■ **REQUIREMENT**
Give the lines again exactly as they appear, beginning at the one with "(h : ∀ p ∈ l, p.1" and ending at the last line of the records.

BEGIN

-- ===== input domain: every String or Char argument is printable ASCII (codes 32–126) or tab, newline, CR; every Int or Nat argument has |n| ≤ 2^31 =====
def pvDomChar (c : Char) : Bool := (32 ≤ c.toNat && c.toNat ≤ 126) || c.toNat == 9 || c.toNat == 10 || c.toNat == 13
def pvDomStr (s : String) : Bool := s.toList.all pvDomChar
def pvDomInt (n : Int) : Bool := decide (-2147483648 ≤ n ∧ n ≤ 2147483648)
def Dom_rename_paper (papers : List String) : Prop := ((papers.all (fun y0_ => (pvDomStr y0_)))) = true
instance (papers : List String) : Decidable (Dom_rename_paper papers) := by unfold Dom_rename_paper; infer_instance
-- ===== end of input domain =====

-- B replaces A's group-into-dict-then-sort-each-group by sort-all-once-then-split-consecutive-runs
-- (a different decomposition of the same grouping task; same asymptotic cost).

-- string.ascii_lowercase
def pvAsciiLower : List Char := "abcdefghijklmnopqrstuvwxyz".toList

-- paper.split(',')[0].strip(): split(',') always yields a nonempty list, so [0] is its head
def pvKey (paper : String) : String :=
  PySem.Str.strip (((PySem.Str.split? paper ",").getD []).headD "")

-- ===== PORT A =====
def rename_paper (papers : List String) : List (String × String) :=
  let new_names : PySem.Dict String (List String) :=
    papers.foldl (fun d paper => d.modify (pvKey paper) [] (· ++ [paper])) PySem.Dict.empty
  let rename_map : PySem.Dict String String :=
    new_names.items.foldl (fun rm kv =>
      if kv.2.length = 1 then
        -- papers[0]: guarded by len(papers) == 1, so the head exists
        rm.insert (kv.2.headD "") kv.1
      else
        let ps := PySem.List.sorted kv.2 (fun x => x) false
        (PySem.List.enumerate ps 0).foldl (fun rm ip =>
          -- string.ascii_lowercase[idx]: IndexError for idx ≥ 26 is excluded by Pre_
          rm.insert ip.2 (kv.1 ++ String.singleton ((PySem.List.pyGet? pvAsciiLower ip.1).getD '?'))) rm)
      PySem.Dict.empty
  rename_map.items

-- ===== PORT B =====
-- itertools.groupby over the sorted key/paper pairs: consecutive runs of equal first components
def pvGroupRuns : List (String × String) → List (String × List String)
  | [] => []
  | (k, p) :: t =>
      (k, p :: (t.takeWhile (fun q => q.1 == k)).map Prod.snd) ::
      pvGroupRuns (t.dropWhile (fun q => q.1 == k))
termination_by l => l.length
decreasing_by
  simp only [List.length_cons]
  exact Nat.lt_succ_of_le (List.length_dropWhile_le _ t)

def rename_paper_alt (papers : List String) : List (String × String) :=
  let keyed := PySem.List.sorted2 (papers.map (fun p => (pvKey p, p))) Prod.fst Prod.snd false
  let runs : PySem.Dict String (List String) := PySem.Dict.ofList (pvGroupRuns keyed)
  let rename_map : PySem.Dict String String :=
    (PySem.List.dedup (papers.map pvKey)).foldl (fun rm key =>
      let group := runs.getD key []
      if group.length = 1 then
        rm.insert (group.headD "") key
      else
        (PySem.List.enumerate group 0).foldl (fun rm ip =>
          rm.insert ip.2 (key ++ String.singleton ((PySem.List.pyGet? pvAsciiLower ip.1).getD '?'))) rm)
      PySem.Dict.empty
  rename_map.items

-- ===== PRECONDITION & SPEC =====
-- Pre_ excludes inputs where more than 26 papers share one prefix key: there Python A (and B)
-- raises IndexError on string.ascii_lowercase[idx].
def Pre_rename_paper (papers : List String) : Prop :=
  ∀ p ∈ papers, papers.countP (fun q => pvKey q == pvKey p) ≤ 26
instance (papers : List String) : Decidable (Pre_rename_paper papers) := by
  unfold Pre_rename_paper; infer_instance

def pvWitness_rename_paper : List String :=
  ["Smith, 2020", "Smith , 2021", "Jones 1999"]

def Spec_rename_paper (papers : List String) (out : List (String × String)) : Prop :=
  out = rename_paper_alt papers
instance (papers : List String) (out : List (String × String)) : Decidable (Spec_rename_paper papers out) := by
  unfold Spec_rename_paper; infer_instance

-- ===== CLAIM (what is proved, stated in full; the proofs are below) =====
def Claim_equal_rename_paper : Prop :=
  ∀ (papers : List String), Dom_rename_paper papers → Pre_rename_paper papers →
    Spec_rename_paper papers (rename_paper papers)

-- ===== LEMMAS AND PROOFS =====

lemma pvGetD_foldl_insert_congr {κ ν : Type} [BEq κ] [LawfulBEq κ] [DecidableEq κ]
    (l : List (κ × ν)) (d₁ d₂ : PySem.Dict κ ν) (k : κ) (d0 : ν)
    (h : d₁.getD k d0 = d₂.getD k d0) :
    (l.foldl (fun d p => d.insert p.1 p.2) d₁).getD k d0
      = (l.foldl (fun d p => d.insert p.1 p.2) d₂).getD k d0 := by
  induction l generalizing d₁ d₂ with
  | nil => simpa using h
  | cons p t ih =>
    simp only [List.foldl_cons]
    exact ih _ _ (by rw [PySem.Dict.getD_insert, PySem.Dict.getD_insert, h])

lemma pvGetD_foldl_insert_not_mem {κ ν : Type} [BEq κ] [LawfulBEq κ] [DecidableEq κ]
    (l : List (κ × ν)) (d : PySem.Dict κ ν) (k : κ) (d0 : ν)
    (h : ∀ p ∈ l, p.1 ≠ k) :
    (l.foldl (fun d p => d.insert p.1 p.2) d).getD k d0 = d.getD k d0 := by
  induction l generalizing d with
  | nil => rfl
  | cons p t ih =>
    simp only [List.foldl_cons]
    rw [ih _ (fun q hq => h q (List.mem_cons_of_mem _ hq)), PySem.Dict.getD_insert,
      if_neg (Ne.symm (h p (List.mem_cons_self)))]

END

■ **REPLY**
    (h : ∀ p ∈ l, p.1 ≠ k) :
    (l.foldl (fun d p => d.insert p.1 p.2) d).getD k d0 = d.getD k d0 := by
  induction l generalizing d with
  | nil => rfl
  | cons p t ih =>
    simp only [List.foldl_cons]
    rw [ih _ (fun q hq => h q (List.mem_cons_of_mem _ hq)), PySem.Dict.getD_insert,
      if_neg (Ne.symm (h p (List.mem_cons_self)))]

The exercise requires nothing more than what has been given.